Pull out from the material below all lines with "blank".

· · · · · · ·

-- pv_equiv track=rewrite | github.com/protus75/lakehouse | dlt/lib/tabletop_cleanup.py | _split_preserving_tables
-- ===== SOURCE A (Python) =====
-- def _split_preserving_tables(content: str) -> list[str]:
--     """Split content into paragraph blocks, keeping table rows together.
--
--     Tables (contiguous lines starting with '|') are kept as single blocks
--     even if separated by blank lines within the table structure."""
--     raw_blocks = content.split("\n\n")
--     merged = []
--     i = 0
--     while i < len(raw_blocks):
--         block = raw_blocks[i]
--         # If this block contains table rows, merge with adjacent table blocks
--         if any(line.strip().startswith("|") for line in block.split("\n") if line.strip()):
--             while i + 1 < len(raw_blocks):
--                 next_block = raw_blocks[i + 1]
--                 next_lines = [l.strip() for l in next_block.split("\n") if l.strip()]
--                 if next_lines and next_lines[0].startswith("|"):
--                     block = block + "\n\n" + next_block
--                     i += 1
--                 else:
--                     break
--         merged.append(block)
--         i += 1
--     return merged
-- ===== SOURCE B (Python) =====
-- def _split_preserving_tables(content: str) -> list[str]:
--     """Split content into paragraph blocks, keeping table rows together.
--
--     One flat pass: keep the current group in `cur` and a flag saying whether
--     the group's starting block contained any table row; a block whose first
--     non-blank line starts with '|' is appended to such a group, otherwise it
--     starts a new group."""
--     result = []
--     cur = None
--     group_is_table = False
--     for block in content.split("\n\n"):
--         lines = [l.strip() for l in block.split("\n") if l.strip()]
--         if cur is not None and group_is_table and lines and lines[0].startswith("|"):
--             cur = cur + "\n\n" + block
--         else:
--             if cur is not None:
--                 result.append(cur)
--             cur = block
--             group_is_table = any(l.startswith("|") for l in lines)
--     if cur is not None:
--         result.append(cur)
--     return result
-- ===== Notes on version B (the rewrite author's own statement) =====
-- stated objective: simpler
-- what changed: Replaces A's index-driven while loop with a nested inner merging while by one flat for-pass that keeps the current group and a boolean table flag, flushing finished groups as it goes.
import Mathlib
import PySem

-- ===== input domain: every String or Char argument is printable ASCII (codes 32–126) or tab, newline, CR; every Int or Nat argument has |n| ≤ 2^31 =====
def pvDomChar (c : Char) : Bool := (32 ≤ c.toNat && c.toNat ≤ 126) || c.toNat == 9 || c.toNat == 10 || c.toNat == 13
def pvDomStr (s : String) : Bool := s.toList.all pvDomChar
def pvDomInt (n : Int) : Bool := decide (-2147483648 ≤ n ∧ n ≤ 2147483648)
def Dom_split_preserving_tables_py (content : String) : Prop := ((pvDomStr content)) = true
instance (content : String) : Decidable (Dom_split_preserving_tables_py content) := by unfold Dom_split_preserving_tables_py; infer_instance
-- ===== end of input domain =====

-- B replaces A's index-driven while loop with a nested inner merging while by one
-- flat pass keeping the current group and a table flag (objective: simpler).

-- ===== PORT A =====
-- "[l.strip() for l in block.split('\n') if l.strip()]"  (split? is some: sep ≠ "")
def pvNextLines (block : String) : List String :=
  ((PySem.Str.split? block "\n").getD []).filterMap (fun l =>
    let s := PySem.Str.strip l
    if s = "" then none else some s)

-- "any(line.strip().startswith('|') for line in block.split('\n') if line.strip())"
def pvAnyTable (block : String) : Bool :=
  ((PySem.Str.split? block "\n").getD []).any (fun line =>
    let s := PySem.Str.strip line
    if s = "" then false else PySem.Str.startswith s "|")

-- "next_lines and next_lines[0].startswith('|')"
def pvFirstTable (block : String) : Bool :=
  match pvNextLines block with
  | [] => false
  | hd :: _ => PySem.Str.startswith hd "|"

-- A's inner while: absorb following blocks while their first stripped line starts with '|'
def pvAbsorb : String → List String → String × List String
  | b, [] => (b, [])
  | b, n :: rest =>
    if pvFirstTable n then pvAbsorb (b ++ "\n\n" ++ n) rest else (b, n :: rest)

theorem pvAbsorb_len (b : String) (rest : List String) :
    (pvAbsorb b rest).2.length ≤ rest.length := by
  induction rest generalizing b with
  | nil => simp [pvAbsorb]
  | cons n rest ih =>
    simp only [pvAbsorb]
    split
    · exact le_trans (ih _) (Nat.le_succ _)
    · simp

-- A's outer while over raw_blocks
def pvMergeA : List String → List String
  | [] => []
  | b :: rest =>
    if pvAnyTable b then
      (pvAbsorb b rest).1 :: pvMergeA (pvAbsorb b rest).2
    else
      b :: pvMergeA rest
termination_by bs => bs.length
decreasing_by
  · exact Nat.lt_succ_of_le (pvAbsorb_len b rest)
  · simp

def split_preserving_tables_py (content : String) : List String :=
  pvMergeA ((PySem.Str.split? content "\n\n").getD [])

-- ===== PORT B =====
-- "any(l.startswith('|') for l in lines)"  (lines already stripped, non-blank)
def pvLinesAny (block : String) : Bool :=
  (pvNextLines block).any (fun l => PySem.Str.startswith l "|")

-- the body of B's for-loop; state = (result, cur, group_is_table)
def pvStepB (st : List String × Option String × Bool) (block : String) :
    List String × Option String × Bool :=
  let lines := pvNextLines block
  let cont : Bool := match lines with
    | [] => false
    | hd :: _ => PySem.Str.startswith hd "|"
  match st with
  | (res, some c, flag) =>
    if flag && cont then (res, some (c ++ "\n\n" ++ block), flag)
    else (res ++ [c], some block, pvLinesAny block)
  | (res, none, _) => (res, some block, pvLinesAny block)

-- B's final "if cur is not None: result.append(cur)"
def pvFlush (st : List String × Option String × Bool) : List String :=
  match st.2.1 with
  | some c => st.1 ++ [c]
  | none => st.1

def split_preserving_tables_py_alt (content : String) : List String :=
  pvFlush (((PySem.Str.split? content "\n\n").getD []).foldl pvStepB ([], none, false))

-- ===== PRECONDITION & SPEC =====
def Spec_split_preserving_tables_py (content : String) (out : List String) : Prop := out = split_preserving_tables_py_alt content
instance (content : String) (out : List String) : Decidable (Spec_split_preserving_tables_py content out) := by unfold Spec_split_preserving_tables_py; infer_instance

-- ===== CLAIM (what is proved, stated in full; the proofs are below) =====
def Claim_equal_split_preserving_tables_py : Prop := ∀ (content : String), Dom_split_preserving_tables_py content → Spec_split_preserving_tables_py content (split_preserving_tables_py content)

-- ===== LEMMAS AND PROOFS =====

-- B's 'any' over the stripped non-blank lines equals A's filtered generator 'any'
theorem pvLinesAny_eq (b : String) : pvLinesAny b = pvAnyTable b := by
  unfold pvLinesAny pvAnyTable pvNextLines
  induction (PySem.Str.split? b "\n").getD [] with
  | nil => rfl
  | cons l ls ih =>
    simp only [List.filterMap_cons, List.any_cons]
    simp at ih
    by_cases h : PySem.Str.strip l = "" <;> simp [h, ih]

theorem pvStepB_fresh (res : List String) (c : String) (n : String) :
    pvStepB (res, some c, false) n = (res ++ [c], some n, pvAnyTable n) := by
  simp [pvStepB, pvLinesAny_eq]

-- the loop invariant: B's fold from a live group (cur = some c) produces exactly
-- what A produces — the group closed when the flag is off, absorbing when on
theorem pvMain (bs : List String) : ∀ (res : List String) (c : String),
    pvFlush (bs.foldl pvStepB (res, some c, false)) = res ++ c :: pvMergeA bs
    ∧ pvFlush (bs.foldl pvStepB (res, some c, true)) =
        res ++ (pvAbsorb c bs).1 :: pvMergeA (pvAbsorb c bs).2 := by
  induction bs with
  | nil => intro res c; simp [pvFlush, pvAbsorb, pvMergeA]
  | cons n rest ih =>
    intro res c
    constructor
    · -- flag off: c is flushed, n starts a new group
      show pvFlush (rest.foldl pvStepB (pvStepB (res, some c, false) n)) = _
      rw [pvStepB_fresh, pvMergeA]
      cases h : pvAnyTable n with
      | true => rw [(ih (res ++ [c]) n).2]; simp
      | false => rw [(ih (res ++ [c]) n).1]; simp
    · -- flag on: n joins the group iff its first stripped line starts with '|'
      show pvFlush (rest.foldl pvStepB (pvStepB (res, some c, true) n)) = _
      cases hft : pvFirstTable n with
      | true =>
        have hstep : pvStepB (res, some c, true) n = (res, some (c ++ "\n\n" ++ n), true) := by
          unfold pvStepB
          unfold pvFirstTable at hft
          rcases hl : pvNextLines n with _ | ⟨hd, tl⟩ <;> rw [hl] at hft
          · exact absurd hft (by simp)
          · simp at hft
            simp [hft]
        rw [hstep, (ih res (c ++ "\n\n" ++ n)).2, pvAbsorb, hft]
        simp
      | false =>
        have hstep : pvStepB (res, some c, true) n = (res ++ [c], some n, pvAnyTable n) := by
          unfold pvStepB
          unfold pvFirstTable at hft
          rcases hl : pvNextLines n with _ | ⟨hd, tl⟩ <;> rw [hl] at hft
          · simp [pvLinesAny_eq]
          · simp at hft
            simp [hft, pvLinesAny_eq]
        rw [hstep, pvAbsorb, hft]
        simp only [Bool.false_eq_true, if_false]
        rw [pvMergeA]
        cases h : pvAnyTable n with
        | true => rw [(ih (res ++ [c]) n).2]; simp
        | false => rw [(ih (res ++ [c]) n).1]; simp

-- ===== VERDICT (by name: the statement is the Claim_ definition above) =====
theorem split_preserving_tables_py_spec : Claim_equal_split_preserving_tables_py := by
  intro content _
  show split_preserving_tables_py content = split_preserving_tables_py_alt content
  unfold split_preserving_tables_py split_preserving_tables_py_alt
  cases hbs : (PySem.Str.split? content "\n\n").getD [] with
  | nil => simp [pvMergeA, pvFlush]
  | cons b rest =>
    have hstep : pvStepB (([], none, false) : List String × Option String × Bool) b
        = ([], some b, pvAnyTable b) := by
      simp [pvStepB, pvLinesAny_eq]
    rw [List.foldl_cons, hstep, pvMergeA]
    cases h : pvAnyTable b with
    | true => rw [(pvMain rest [] b).2]; simp
    | false => rw [(pvMain rest [] b).1]; simp
-- pv_equiv track=rewrite | github.com/reddot-rpa/Call-Drop_RPA | apps/helper.py | partition_flag_generator
-- ===== SOURCE A (Python) =====
-- def partition_flag_generator(length, divisor):
--     partition = length // divisor
--     partitions = []
--     count = 1
--     for i in range(divisor):
--         if count != divisor:
--             partitions.append(partition * count)
--         else:
--             partitions.append((partition * count) + (length % divisor))
--         count += 1
--     return partitions
-- ===== SOURCE B (Python) =====
-- def partition_flag_generator(length, divisor):
--     partition = length // divisor
--     sizes = [partition] * divisor
--     if sizes:
--         sizes[-1] += length % divisor
--     out, total = [], 0
--     for s in sizes:
--         total += s
--         out.append(total)
--     return out
-- ===== Notes on version B (the rewrite author's own statement) =====
-- stated objective: alternative
-- what changed: A multiplies partition*count inside the loop with an in-loop branch for the last boundary; B builds a list of equal segment sizes, adds the remainder to the last size, and produces the boundaries by a running prefix-sum pass.
import Mathlib
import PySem

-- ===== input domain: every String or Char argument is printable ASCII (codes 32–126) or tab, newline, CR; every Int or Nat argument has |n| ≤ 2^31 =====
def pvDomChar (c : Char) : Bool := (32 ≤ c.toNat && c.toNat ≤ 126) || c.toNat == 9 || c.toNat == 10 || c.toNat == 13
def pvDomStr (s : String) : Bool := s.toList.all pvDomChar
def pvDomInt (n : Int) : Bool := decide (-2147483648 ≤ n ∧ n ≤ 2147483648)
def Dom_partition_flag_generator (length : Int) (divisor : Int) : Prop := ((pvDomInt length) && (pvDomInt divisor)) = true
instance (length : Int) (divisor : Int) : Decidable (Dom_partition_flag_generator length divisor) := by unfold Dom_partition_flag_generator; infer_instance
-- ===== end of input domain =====

-- B replaces A's multiply-in-loop with a last-element branch by a replicate-sizes-then-prefix-sum pass (objective: alternative decomposition; same cost).

-- ===== PORT A =====
def partition_flag_generator (length : Int) (divisor : Int) : List Int :=
  let partition := PySem.Int.floordiv length divisor
  ((PySem.List.pyRange 0 divisor 1).foldl
    (fun (st : List Int × Int) _ =>
      if st.2 ≠ divisor then (st.1 ++ [partition * st.2], st.2 + 1)
      else (st.1 ++ [partition * st.2 + PySem.Int.mod length divisor], st.2 + 1))
    ([], 1)).1

-- ===== PORT B =====
def partition_flag_generator_alt (length : Int) (divisor : Int) : List Int :=
  let partition := PySem.Int.floordiv length divisor
  let sizes := List.replicate divisor.toNat partition
  let sizes2 :=
    if sizes.isEmpty then sizes
    else sizes.dropLast ++ [sizes.getLast! + PySem.Int.mod length divisor]
  (sizes2.foldl (fun (st : List Int × Int) s => (st.1 ++ [st.2 + s], st.2 + s)) ([], 0)).1

-- ===== PRECONDITION & SPEC =====
-- Pre_ excludes exactly divisor = 0, where Python A raises ZeroDivisionError on 'length // divisor'.
def Pre_partition_flag_generator (length : Int) (divisor : Int) : Prop := divisor ≠ 0
instance (length : Int) (divisor : Int) : Decidable (Pre_partition_flag_generator length divisor) := by unfold Pre_partition_flag_generator; infer_instance
def pvWitness_partition_flag_generator : Int × Int := (10, 3)
def Spec_partition_flag_generator (length : Int) (divisor : Int) (out : List Int) : Prop := out = partition_flag_generator_alt length divisor
instance (length : Int) (divisor : Int) (out : List Int) : Decidable (Spec_partition_flag_generator length divisor out) := by unfold Spec_partition_flag_generator; infer_instance

-- ===== CLAIM (what is proved, stated in full; the proofs are below) =====
def Claim_equal_partition_flag_generator : Prop := ∀ (length : Int) (divisor : Int), Dom_partition_flag_generator length divisor → Pre_partition_flag_generator length divisor → Spec_partition_flag_generator length divisor (partition_flag_generator length divisor)

-- ===== LEMMAS AND PROOFS =====

theorem pv_foldA (p r d : Int) (xs : List Int) :
    ∀ (acc : List Int) (c : Int),
    ((xs.foldl (fun (st : List Int × Int) _ =>
        if st.2 ≠ d then (st.1 ++ [p * st.2], st.2 + 1)
        else (st.1 ++ [p * st.2 + r], st.2 + 1)) (acc, c)).1
      = acc ++ (List.range xs.length).map
          (fun (i : Nat) => if c + (i : Int) = d then p * d + r else p * (c + (i : Int)))) := by
  induction xs with
  | nil => intro acc c; simp
  | cons x xs ih =>
    intro acc c
    simp only [List.foldl_cons, List.length_cons, List.range_succ_eq_map, List.map_cons,
      List.map_map]
    by_cases hc : c = d
    · rw [if_neg (by simp [hc]), ih]
      simp only [Int.natCast_zero, add_zero, hc, List.append_assoc, List.singleton_append]
      refine congrArg _ (congrArg₂ List.cons (by simp) ?_)
      refine List.map_congr_left fun i _ => ?_
      simp only [Function.comp_apply, Nat.succ_eq_add_one]
      push_cast
      rw [show d + 1 + (i : Int) = d + ((i : Int) + 1) from by ring]
    · rw [if_pos (by simp [hc]), ih]
      simp only [Int.natCast_zero, add_zero, List.append_assoc, List.singleton_append]
      refine congrArg _ (congrArg₂ List.cons (by rw [if_neg hc]) ?_)
      refine List.map_congr_left fun i _ => ?_
      simp only [Function.comp_apply, Nat.succ_eq_add_one]
      push_cast
      rw [show c + 1 + (i : Int) = c + ((i : Int) + 1) from by ring]

theorem pv_foldB_repl (p : Int) (k : Nat) :
    ∀ (acc : List Int) (t : Int),
    ((List.replicate k p).foldl
        (fun (st : List Int × Int) s => (st.1 ++ [st.2 + s], st.2 + s)) (acc, t))
      = (acc ++ (List.range k).map (fun (i : Nat) => t + p * ((i : Int) + 1)), t + p * k) := by
  induction k with
  | zero => intro acc t; simp
  | succ k ih =>
    intro acc t
    simp only [List.replicate_succ, List.foldl_cons]
    rw [ih]
    simp only [List.range_succ_eq_map, List.map_cons, List.map_map, Prod.mk.injEq]
    refine ⟨?_, by push_cast; ring⟩
    simp only [Int.natCast_zero, zero_add, mul_one, List.append_assoc, List.singleton_append]
    refine congrArg _ (congrArg₂ List.cons rfl ?_)
    refine List.map_congr_left fun i _ => ?_
    simp only [Function.comp_apply, Nat.succ_eq_add_one]
    push_cast
    ring

-- Both sides in closed form, for positive divisor.
theorem pv_closed (length divisor : Int) (hd : 0 < divisor) :
    partition_flag_generator length divisor = partition_flag_generator_alt length divisor := by
  set p := PySem.Int.floordiv length divisor with hp
  set r := PySem.Int.mod length divisor with hr
  obtain ⟨m, hm⟩ : ∃ m, divisor.toNat = m + 1 := ⟨divisor.toNat - 1, by omega⟩
  have hmd : ((m : Int) + 1) = divisor := by omega
  unfold partition_flag_generator partition_flag_generator_alt
  rw [pv_foldA p r divisor (PySem.List.pyRange 0 divisor 1) [] 1]
  have hlen : (PySem.List.pyRange 0 divisor 1).length = m + 1 := by
    rw [PySem.List.length_pyRange_one]; omega
  rw [hlen]
  simp only [← hp, ← hr, hm]
  rw [if_neg (by simp)]
  rw [show (List.replicate (m + 1) p).dropLast = List.replicate m p from by
    simp [List.dropLast_replicate]]
  rw [show (List.replicate (m + 1) p).getLast! = p from by
    rw [List.getLast!_eq_getLast?_getD, List.getLast?_replicate]; simp]
  rw [List.foldl_append, pv_foldB_repl p m [] 0]
  simp only [List.foldl_cons, List.foldl_nil, List.nil_append]
  rw [List.range_succ, List.map_append]
  congr 1
  · refine List.map_congr_left fun i hi => ?_
    have hi' : i < m := List.mem_range.mp hi
    rw [if_neg (by omega)]
    ring
  · simp only [List.map_cons, List.map_nil]
    rw [if_pos (by omega)]
    rw [← hmd]
    congr 1
    ring

-- ===== VERDICT (by name: the statement is the Claim_ definition above) =====
theorem partition_flag_generator_spec : Claim_equal_partition_flag_generator := by
  intro length divisor _ hpre
  unfold Spec_partition_flag_generator
  rcases lt_or_gt_of_ne hpre with hneg | hpos
  · unfold partition_flag_generator partition_flag_generator_alt
    rw [PySem.List.pyRange_one_eq_nil (by omega)]
    have h0 : divisor.toNat = 0 := by omega
    simp [h0]
  · exact pv_closed length divisor hpos
lemma stepA_snd_len (papers' : PySem.Set (Int × Int)) (pos : Int × Int) :
    ∀ (ds : List (Int × Int)) (s : PySem.Dict (Int × Int) Int × List (Int × Int)),
      (ds.foldl (stepA papers' pos) s).2.length ≤ s.2.length + ds.length := by
  intro ds
  induction ds with
  | nil => intro s; simp
  | cons d ds ih =>
    intro s
    have h := ih (stepA papers' pos s d)
    have : (stepA papers' pos s d).2.length ≤ s.2.length + 1 := by
      unfold stepA
      dsimp only
      split
      · split <;> simp
      · simp
    simpa [List.foldl] using h.trans (by omega)

lemma length_filter_lt {α : Type} (l : List α) (p : α → Bool) (x : α)
    (hx : x ∈ l) (hp : p x = false) : (l.filter p).length < l.length := by
  have h1 := List.length_eq_length_filter_add (l := l) p
  have h2 : 0 < (l.filter (fun a => !p a)).length :=
    List.length_pos_of_mem (List.mem_filter.mpr ⟨hx, by simp [hp]⟩)
  omega

lemma length_discard_lt {s : PySem.Set (Int × Int)} {x : Int × Int}
    (h : x ∈ s) : (PySem.Set.discard s x).length < s.length :=
  length_filter_lt s _ x h (by simp)

-- A's main 'while q' loop
def loopA (papers : PySem.Set (Int × Int)) (cnt : PySem.Dict (Int × Int) Int)
    (q : List (Int × Int)) (removed : Int) : Int :=
  match q with
  | [] => removed
  | pos :: q' =>
    if hc : papers.contains pos = false then loopA papers cnt q' removed
    else if 4 ≤ cnt.getD pos 0 then loopA papers cnt q' removed
    else
      let papers' := (PySem.Set.remove? papers pos).getD papers
      let s := DIRS.foldl (stepA papers' pos) (cnt, q')
      loopA papers' s.1 s.2 (removed + 1)
  termination_by 9 * papers.length + q.length
  decreasing_by
  · simp only [List.length_cons]; omega
  · simp only [List.length_cons]; omega
  · have hmem : pos ∈ papers := by simp at hc; exact hc
    have hrm : (papers.remove? pos).getD papers = PySem.Set.discard papers pos := by
      rw [PySem.Set.remove?_of_mem hmem]; rfl
    have h1 : ((papers.remove? pos).getD papers).length < papers.length := by
      rw [hrm]; exact length_discard_lt hmem
    have h2 : (List.foldl (stepA ((papers.remove? pos).getD papers) pos) (cnt, q') DIRS).2.length
        ≤ q'.length + DIRS.length := stepA_snd_len ((papers.remove? pos).getD papers) pos DIRS (cnt, q')
    have h3 : DIRS.length = 8 := rfl
    simp only [List.length_cons]
    omega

· · · · · · ·

Expected answer:
--     even if separated by blank lines within the table structure."""
--     non-blank line starts with '|' is appended to such a group, otherwise it
-- "any(l.startswith('|') for l in lines)"  (lines already stripped, non-blank)
-- B's 'any' over the stripped non-blank lines equals A's filtered generator 'any'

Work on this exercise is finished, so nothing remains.